-- one level of A's recursion = expanding through B's children of the state
lemma pvExpand (cs : List Char) (tl mtl : Int) (fuel pos t : Nat)
    (m : List (String × String)) (toks : List String)
    (hp : pos ≤ cs.length) (ht : (t : Int) < tl) :
    pvSolveA cs tl mtl (fuel + 1) pos t m toks =
      (pvChildren cs tl mtl t (pos, toks, m)).flatMap
        (fun s' => pvSolveA cs tl mtl fuel s'.1 (t + 1) s'.2.2 s'.2.1) := by
  have hrt1 : 1 ≤ tl - (t : Int) := by omega
  simp only [pvSolveA]
  rw [if_neg (by omega : ¬((t : Int) = tl))]
  by_cases hpe : cs.length ≤ pos
  · rw [if_pos hpe]
    have hw : pvWindow cs tl mtl t (pos, toks, m) = [] := by
      unfold pvWindow
      apply PySem.List.pyRange_one_eq_nil
      have h1 : min mtl (((cs.length : Int) - pos) - ((tl - t) - 1)) ≤ ((cs.length : Int) - pos) - ((tl - t) - 1) := min_le_right _ _
      have h2 : (1 : Int) ≤ max 1 (((cs.length : Int) - pos) - ((tl - t) - 1) * mtl) := le_max_left _ _
      omega
    simp [pvChildren, hw]
  · rw [if_neg hpe]
    by_cases hpr : ((cs.length : Int) - pos < tl - t ∨ (tl - t) * mtl < (cs.length : Int) - pos)
    · rw [if_pos hpr]
      have hw : pvWindow cs tl mtl t (pos, toks, m) = [] := by
        unfold pvWindow
        apply PySem.List.pyRange_one_eq_nil
        have h1 : min mtl (((cs.length : Int) - pos) - ((tl - t) - 1)) ≤ ((cs.length : Int) - pos) - ((tl - t) - 1) := min_le_right _ _
        have h1' : min mtl (((cs.length : Int) - pos) - ((tl - t) - 1)) ≤ mtl := min_le_left _ _
        have h2 : (1 : Int) ≤ max 1 (((cs.length : Int) - pos) - ((tl - t) - 1) * mtl) := le_max_left _ _
        have h3 : (((cs.length : Int) - pos) - ((tl - t) - 1) * mtl) ≤ max 1 (((cs.length : Int) - pos) - ((tl - t) - 1) * mtl) := le_max_right _ _
        have hsplit : ((tl - (t : Int)) - 1) * mtl = (tl - t) * mtl - mtl := by ring
        rcases hpr with hpr | hpr
        · omega
        · omega
      simp [pvChildren, hw]
    · rw [if_neg hpr]
      push_neg at hpr
      obtain ⟨hfe1, hfe2⟩ := hpr
      have hrc1 : 1 ≤ (cs.length : Int) - pos := by omega
      have hmtl : 1 ≤ mtl := by
        by_contra hm
        push_neg at hm
        have : (tl - (t : Int)) * mtl ≤ 0 := mul_nonpos_of_nonneg_of_nonpos (by omega) (by omega)
        omega
      have hb : (fun (acc : List (List String × (List (String × String)))) (l : Int) =>
          match m.lookup (String.ofList ((cs.drop pos).take l.toNat)) with
          | some v =>
            if v = pvLetter t then
              acc ++ pvSolveA cs tl mtl fuel (pos + l.toNat) (t + 1) m (toks ++ [String.ofList ((cs.drop pos).take l.toNat)])
            else acc
          | none =>
            acc ++ pvSolveA cs tl mtl fuel (pos + l.toNat) (t + 1)
              (m ++ [(String.ofList ((cs.drop pos).take l.toNat), pvLetter t)])
              (toks ++ [String.ofList ((cs.drop pos).take l.toNat)]))
          = fun acc l => acc ++ (pvChild cs tl mtl t (pos, toks, m) l).flatMap
              (fun s' => pvSolveA cs tl mtl fuel s'.1 (t + 1) s'.2.2 s'.2.1) := by
        funext acc l
        simp only [pvChild]
        cases hlk : m.lookup (String.ofList ((cs.drop pos).take l.toNat)) with
        | none => simp
        | some v => by_cases hv : v = pvLetter t <;> simp [hv]
      rw [hb, PySem.List.foldl_append_eq_flatMap, List.nil_append]
      have hsplit : ((tl - (t : Int)) - 1) * mtl = (tl - t) * mtl - mtl := by ring
      have hPge : tl - (t : Int) - 1 ≤ ((tl - t) - 1) * mtl :=
        le_mul_of_one_le_right (by omega) hmtl
      have hM : min (mtl + 1) (((cs.length : Int) - pos) + 1) = min mtl ((cs.length : Int) - pos) + 1 := by omega
      have hlo1 : (1 : Int) ≤ max 1 (((cs.length : Int) - pos) - ((tl - t) - 1) * mtl) := le_max_left _ _
      have hlomax : ((cs.length : Int) - pos) - ((tl - t) - 1) * mtl ≤ max 1 (((cs.length : Int) - pos) - ((tl - t) - 1) * mtl) := le_max_right _ _
      have hlomax' : max 1 (((cs.length : Int) - pos) - ((tl - t) - 1) * mtl) ≤ max 1 (((cs.length : Int) - pos) - ((tl - t) - 1)) := by
        apply max_le (le_max_left _ _)
        have : ((cs.length : Int) - pos) - ((tl - t) - 1) ≤ max 1 (((cs.length : Int) - pos) - ((tl - t) - 1)) := le_max_right _ _
        omega
      have hhi1 : min mtl (((cs.length : Int) - pos) - ((tl - t) - 1)) ≤ mtl := min_le_left _ _
      have hhi2 : min mtl (((cs.length : Int) - pos) - ((tl - t) - 1)) ≤ ((cs.length : Int) - pos) - ((tl - t) - 1) := min_le_right _ _
      have hlohi : max 1 (((cs.length : Int) - pos) - ((tl - t) - 1) * mtl) ≤ min mtl (((cs.length : Int) - pos) - ((tl - t) - 1)) + 1 := by
        have hq : (1 : Int) ≤ min mtl (((cs.length : Int) - pos) - ((tl - t) - 1)) := le_min hmtl (by omega)
        have hq2 : ((cs.length : Int) - pos) - ((tl - t) - 1) * mtl ≤ mtl + 1 := by omega
        have hq3 : ((cs.length : Int) - pos) - ((tl - t) - 1) * mtl ≤ (((cs.length : Int) - pos) - ((tl - t) - 1)) + 1 := by omega
        have := le_min hq2 hq3
        omega
      have hhiM : min mtl (((cs.length : Int) - pos) - ((tl - t) - 1)) + 1 ≤ min mtl ((cs.length : Int) - pos) + 1 := by omega
      rw [hM,
        PySem.List.pyRange_one_append 1 (max 1 (((cs.length : Int) - pos) - ((tl - t) - 1) * mtl)) (min mtl ((cs.length : Int) - pos) + 1) hlo1 (by omega),
        PySem.List.pyRange_one_append (max 1 (((cs.length : Int) - pos) - ((tl - t) - 1) * mtl)) (min mtl (((cs.length : Int) - pos) - ((tl - t) - 1)) + 1) (min mtl ((cs.length : Int) - pos) + 1) hlohi hhiM,
        List.flatMap_append, List.flatMap_append]
      have hpre : (PySem.List.pyRange 1 (max 1 (((cs.length : Int) - pos) - ((tl - t) - 1) * mtl)) 1).flatMap (fun l =>
          (pvChild cs tl mtl t (pos, toks, m) l).flatMap
            (fun s' => pvSolveA cs tl mtl fuel s'.1 (t + 1) s'.2.2 s'.2.1)) = [] := by
        rw [List.flatMap_congr (g := fun _ => []) ?_]
        · simp
        intro l hl
        rw [PySem.List.mem_pyRange_one] at hl
        have hl1 : (1 : Int) ≤ l := hl.1
        have hllo : l < ((cs.length : Int) - pos) - ((tl - t) - 1) * mtl := by omega
        have hlt : ((l.toNat : Int)) = l := Int.toNat_of_nonneg (by omega)
        have hdead : ∀ m' toks', pvSolveA cs tl mtl fuel (pos + l.toNat) (t + 1) m' toks' = [] := by
          intro m' toks'
          apply pvSolveA_dead
          by_cases htt : ((t : Int) + 1) = tl
          · refine Or.inr (Or.inl ⟨by push_cast; omega, ?_⟩)
            intro hq
            have : ((pos + l.toNat : Nat) : Int) = (cs.length : Int) := by exact_mod_cast congrArg (Nat.cast (R := Int)) hq
            push_cast [hlt] at this
            omega
          · refine Or.inr (Or.inr ⟨by push_cast; omega, Or.inr ?_⟩)
            have hc1 : ((pos + l.toNat : Nat) : Int) = (pos : Int) + l := by push_cast [hlt]; ring
            rw [hc1]
            have hring : (tl - ((t : Int) + 1)) * mtl = (tl - (t : Int) - 1) * mtl := by ring
            push_cast
            omega
        simp only [pvChild]
        cases hlk : m.lookup (String.ofList ((cs.drop pos).take l.toNat)) with
        | none => simpa using hdead _ _
        | some v =>
          by_cases hv : v = pvLetter t
          · simpa [hv] using hdead _ _
          · simp [hv]
      have hsuf : (PySem.List.pyRange (min mtl (((cs.length : Int) - pos) - ((tl - t) - 1)) + 1) (min mtl ((cs.length : Int) - pos) + 1) 1).flatMap (fun l =>
          (pvChild cs tl mtl t (pos, toks, m) l).flatMap
            (fun s' => pvSolveA cs tl mtl fuel s'.1 (t + 1) s'.2.2 s'.2.1)) = [] := by
        rw [List.flatMap_congr (g := fun _ => []) ?_]
        · simp
        intro l hl
        rw [PySem.List.mem_pyRange_one] at hl
        have hlhi : min mtl (((cs.length : Int) - pos) - ((tl - t) - 1)) < l := by omega
        have hlm : l ≤ min mtl ((cs.length : Int) - pos) := by omega
        have hlm1 : l ≤ mtl := le_trans hlm (min_le_left _ _)
        have hlm2 : l ≤ (cs.length : Int) - pos := le_trans hlm (min_le_right _ _)
        have httne : ¬(((t : Int) + 1) = tl) := by
          intro htt
          have h17 : tl - (t : Int) - 1 = 0 := by omega
          have : min mtl (((cs.length : Int) - pos) - ((tl - t) - 1)) = min mtl ((cs.length : Int) - pos) := by
            rw [(by omega : ((cs.length : Int) - pos) - ((tl - t) - 1) = (cs.length : Int) - pos)]
          omega
        have hl1 : (1 : Int) ≤ l := by omega
        have hlt : ((l.toNat : Int)) = l := Int.toNat_of_nonneg (by omega)
        have hgt : ((cs.length : Int) - pos) - ((tl - t) - 1) < l := by
          rcases min_cases mtl (((cs.length : Int) - pos) - ((tl - t) - 1)) with ⟨hq, hq2⟩ | ⟨hq, hq2⟩
          · omega
          · omega
        have hdead : ∀ m' toks', pvSolveA cs tl mtl fuel (pos + l.toNat) (t + 1) m' toks' = [] := by
          intro m' toks'
          apply pvSolveA_dead
          refine Or.inr (Or.inr ⟨by push_cast; omega, Or.inl ?_⟩)
          have hc1 : ((pos + l.toNat : Nat) : Int) = (pos : Int) + l := by push_cast [hlt]; ring
          rw [hc1]
          push_cast
          omega
        simp only [pvChild]
        cases hlk : m.lookup (String.ofList ((cs.drop pos).take l.toNat)) with
        | none => simpa using hdead _ _
        | some v =>
          by_cases hv : v = pvLetter t
          · simpa [hv] using hdead _ _
          · simp [hv]
      rw [hpre, hsuf, List.nil_append, List.append_nil]
      unfold pvChildren pvWindow
      rw [List.flatMap_assoc]
theorem sum_phiT : ∀ (t : List Int) (a : Int), (phiT (a :: t)).sum = a := by
  intro t
  induction t with
  | nil => intro a; simp [phiT]
  | cons b t ih =>
    intro a
    simp only [phiT, List.sum_cons, ih b]
    ring

theorem wsum_phiT : ∀ (z : List Int), wsum (phiT z) = z.sum := by
  intro z
  induction z with
  | nil => rfl
  | cons a t ih =>
    cases t with
    | nil => simp [phiT, wsum]
    | cons b t' =>
      simp only [phiT, wsum, List.sum_cons] at ih ⊢
      rw [sum_phiT]
      omega

theorem phiT_inj : Function.Injective phiT := by
  intro z1
  induction z1 with
  | nil =>
    intro z2 h
    have hl := length_phiT z2
    rw [← h] at hl
    simp [phiT] at hl
    exact (List.eq_nil_of_length_eq_zero (by omega)).symm
  | cons a t ih =>
    intro z2 h
    cases z2 with
    | nil =>
      exfalso
      have := length_phiT (a :: t)
      rw [h] at this
      simp [phiT] at this
    | cons a2 t2 =>
      cases t with
      | nil =>
        cases t2 with
        | nil => simpa [phiT] using h
        | cons b2 t2' =>
          exfalso
          have h1 := length_phiT ([a] : List Int)
          have h2 := length_phiT (a2 :: b2 :: t2')
          rw [h] at h1
          rw [h2] at h1
          simp at h1
      | cons b t' =>
        cases t2 with
        | nil =>
          exfalso
          have h1 := length_phiT (a :: b :: t')
          rw [h] at h1
          rw [length_phiT ([a2] : List Int)] at h1
          simp at h1
        | cons b2 t2' =>
          simp only [phiT, List.cons.injEq] at h
          obtain ⟨hh, htail⟩ := h
          have hbt := ih htail
          have hb : b = b2 ∧ t' = t2' := by simpa using hbt
          obtain ⟨hb1, hb2⟩ := hb
          subst hb1; subst hb2
          have ha : a = a2 := by omega
          rw [ha]

theorem psiT_ne_nil : ∀ (w : List Int), w ≠ [] → psiT w ≠ [] := by
  intro w hw
  cases w with
  | nil => exact absurd rfl hw
  | cons d w' =>
    cases w' with
    | nil => simp [psiT]
    | cons x t => simp [psiT]

theorem phiT_psiT : ∀ (w : List Int), w ≠ [] → phiT (psiT w) = w := by
  intro w
  induction w with
  | nil => intro h; exact absurd rfl h
  | cons d w ih =>
    intro _
    cases w with
    | nil => rfl
    | cons w1 t =>
      have hne : psiT (w1 :: t) ≠ [] := psiT_ne_nil _ (by simp)
      obtain ⟨y, r, hyr⟩ := List.exists_cons_of_ne_nil hne
      have hip : phiT (psiT (w1 :: t)) = w1 :: t := ih (by simp)
      show phiT ((d + (psiT (w1 :: t)).headD 0) :: psiT (w1 :: t)) = d :: w1 :: t
      rw [hyr] at hip ⊢
      show phiT ((d + y) :: y :: r) = d :: w1 :: t
      simp only [phiT]
      rw [hip]
      simp

-- step bounds transfer through the difference transform
theorem phiT_bounds : ∀ (t : List Int) (a : Int) (u : List Int) (k : Int),
    phiT (a :: t) = u ++ [k] →
    ((1 ≤ a ∧ ChainB a t) ↔ (1 ≤ k ∧ ∀ d ∈ u, 0 ≤ d ∧ d ≤ 3)) := by
  intro t
  induction t with
  | nil =>
    intro a u k h
    simp only [phiT] at h
    have hu : u = [] ∧ a = k := by
      cases u with
      | nil => simpa using h
      | cons x u' =>
        exfalso
        have := congrArg List.length h
        simp at this
    obtain ⟨rfl, rfl⟩ := hu
    simp [ChainB]
  | cons b t' ih =>
    intro a u k h
    simp only [phiT] at h
    cases u with
    | nil =>
      exfalso
      simp only [List.nil_append] at h
      have := congrArg List.length h
      rw [List.length_cons, length_phiT] at this
      simp at this
    | cons d u' =>
      simp only [List.cons_append, List.cons.injEq] at h
      obtain ⟨hd, htail⟩ := h
      have hiff := ih b u' k htail
      constructor
      · rintro ⟨ha, hb1, hb2, hb3, hcb⟩
        obtain ⟨hk, hu'⟩ := hiff.mp ⟨hb3, hcb⟩
        refine ⟨hk, ?_⟩
        intro x hx
        rcases List.mem_cons.mp hx with rfl | hx
        · omega
        · exact hu' x hx
      · rintro ⟨hk, hbd⟩
        have hdb := hbd d (by simp)
        obtain ⟨hb1, hcb⟩ := hiff.mpr ⟨hk, fun x hx => hbd x (by simp [hx])⟩
        refine ⟨by omega, by omega, by omega, hb1, hcb⟩

-- ---- the two enumerations and the bijection between them ----

theorem mem_LA (j : Nat) (n : Int) (z : List Int) :
    z ∈ LA j n ↔ ∃ f t, z = f :: t ∧ 1 ≤ f ∧ t.length = j ∧ ChainP f (n - f) t := by
  unfold LA
  rw [List.mem_flatMap]
  constructor
  · rintro ⟨f, hf, hz⟩
    rw [PySem.List.mem_pyRange_one] at hf
    rw [List.mem_map] at hz
    obtain ⟨t, ht, rfl⟩ := hz
    obtain ⟨hlen, hP⟩ := (mem_chains j (n - f) f t).mp ht
    exact ⟨f, t, rfl, by omega, hlen, hP⟩
  · rintro ⟨f, t, rfl, hf, hlen, hP⟩
    have hle : (t.length : Int) ≤ n - f := chainP_len_le t f (n - f) hP
    refine ⟨f, ?_, ?_⟩
    · rw [PySem.List.mem_pyRange_one]
      constructor
      · exact hf
      · rw [hlen] at hle; omega
    · rw [List.mem_map]
      exact ⟨t, (mem_chains j (n - f) f t).mpr ⟨hlen, hP⟩, rfl⟩

theorem mem_LB (j : Nat) (mI n : Int) (hm : 1 ≤ mI) (w : List Int) :
    w ∈ LB j mI n ↔ ∃ u k, w = u ++ [k] ∧ 1 ≤ k ∧ u.length = j ∧
      wsum u = n - mI * k ∧ (∀ d ∈ u, 0 ≤ d ∧ d ≤ 3) := by
  unfold LB
  rw [List.mem_flatMap]
  constructor
  · rintro ⟨k, hk, hw⟩
    rw [PySem.List.mem_pyRange_one] at hk
    rw [List.mem_map] at hw
    obtain ⟨u, hu, rfl⟩ := hw
    obtain ⟨hlen, hws, hb⟩ := (mem_dvecs j (n - mI * k) u).mp hu
    exact ⟨u, k, rfl, by omega, hlen, hws, hb⟩
  · rintro ⟨u, k, rfl, hk, hlen, hws, hb⟩
    have hnn : 0 ≤ wsum u := wsum_nonneg u (fun x hx => (hb x hx).1)
    have hkf : k ≤ PySem.Int.floordiv n mI :=
      (PySem.Int.le_floordiv_iff_mul_le (by omega)).mpr (by nlinarith)
    refine ⟨k, ?_, ?_⟩
    · rw [PySem.List.mem_pyRange_one]
      omega
    · rw [List.mem_map]
      exact ⟨u, (mem_dvecs j (n - mI * k) u).mpr ⟨hlen, hws, hb⟩, rfl⟩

= ACTIVITY =
Out of the entries above, write out only the lines between the line holding "theorem mem_LA (j" and the line holding "rw [List.mem_map] at hz", inclusive, each exactly as given.

= SOLVED PROBLEM =
theorem mem_LA (j : Nat) (n : Int) (z : List Int) :
    z ∈ LA j n ↔ ∃ f t, z = f :: t ∧ 1 ≤ f ∧ t.length = j ∧ ChainP f (n - f) t := by
  unfold LA
  rw [List.mem_flatMap]
  constructor
  · rintro ⟨f, hf, hz⟩
    rw [PySem.List.mem_pyRange_one] at hf
    rw [List.mem_map] at hz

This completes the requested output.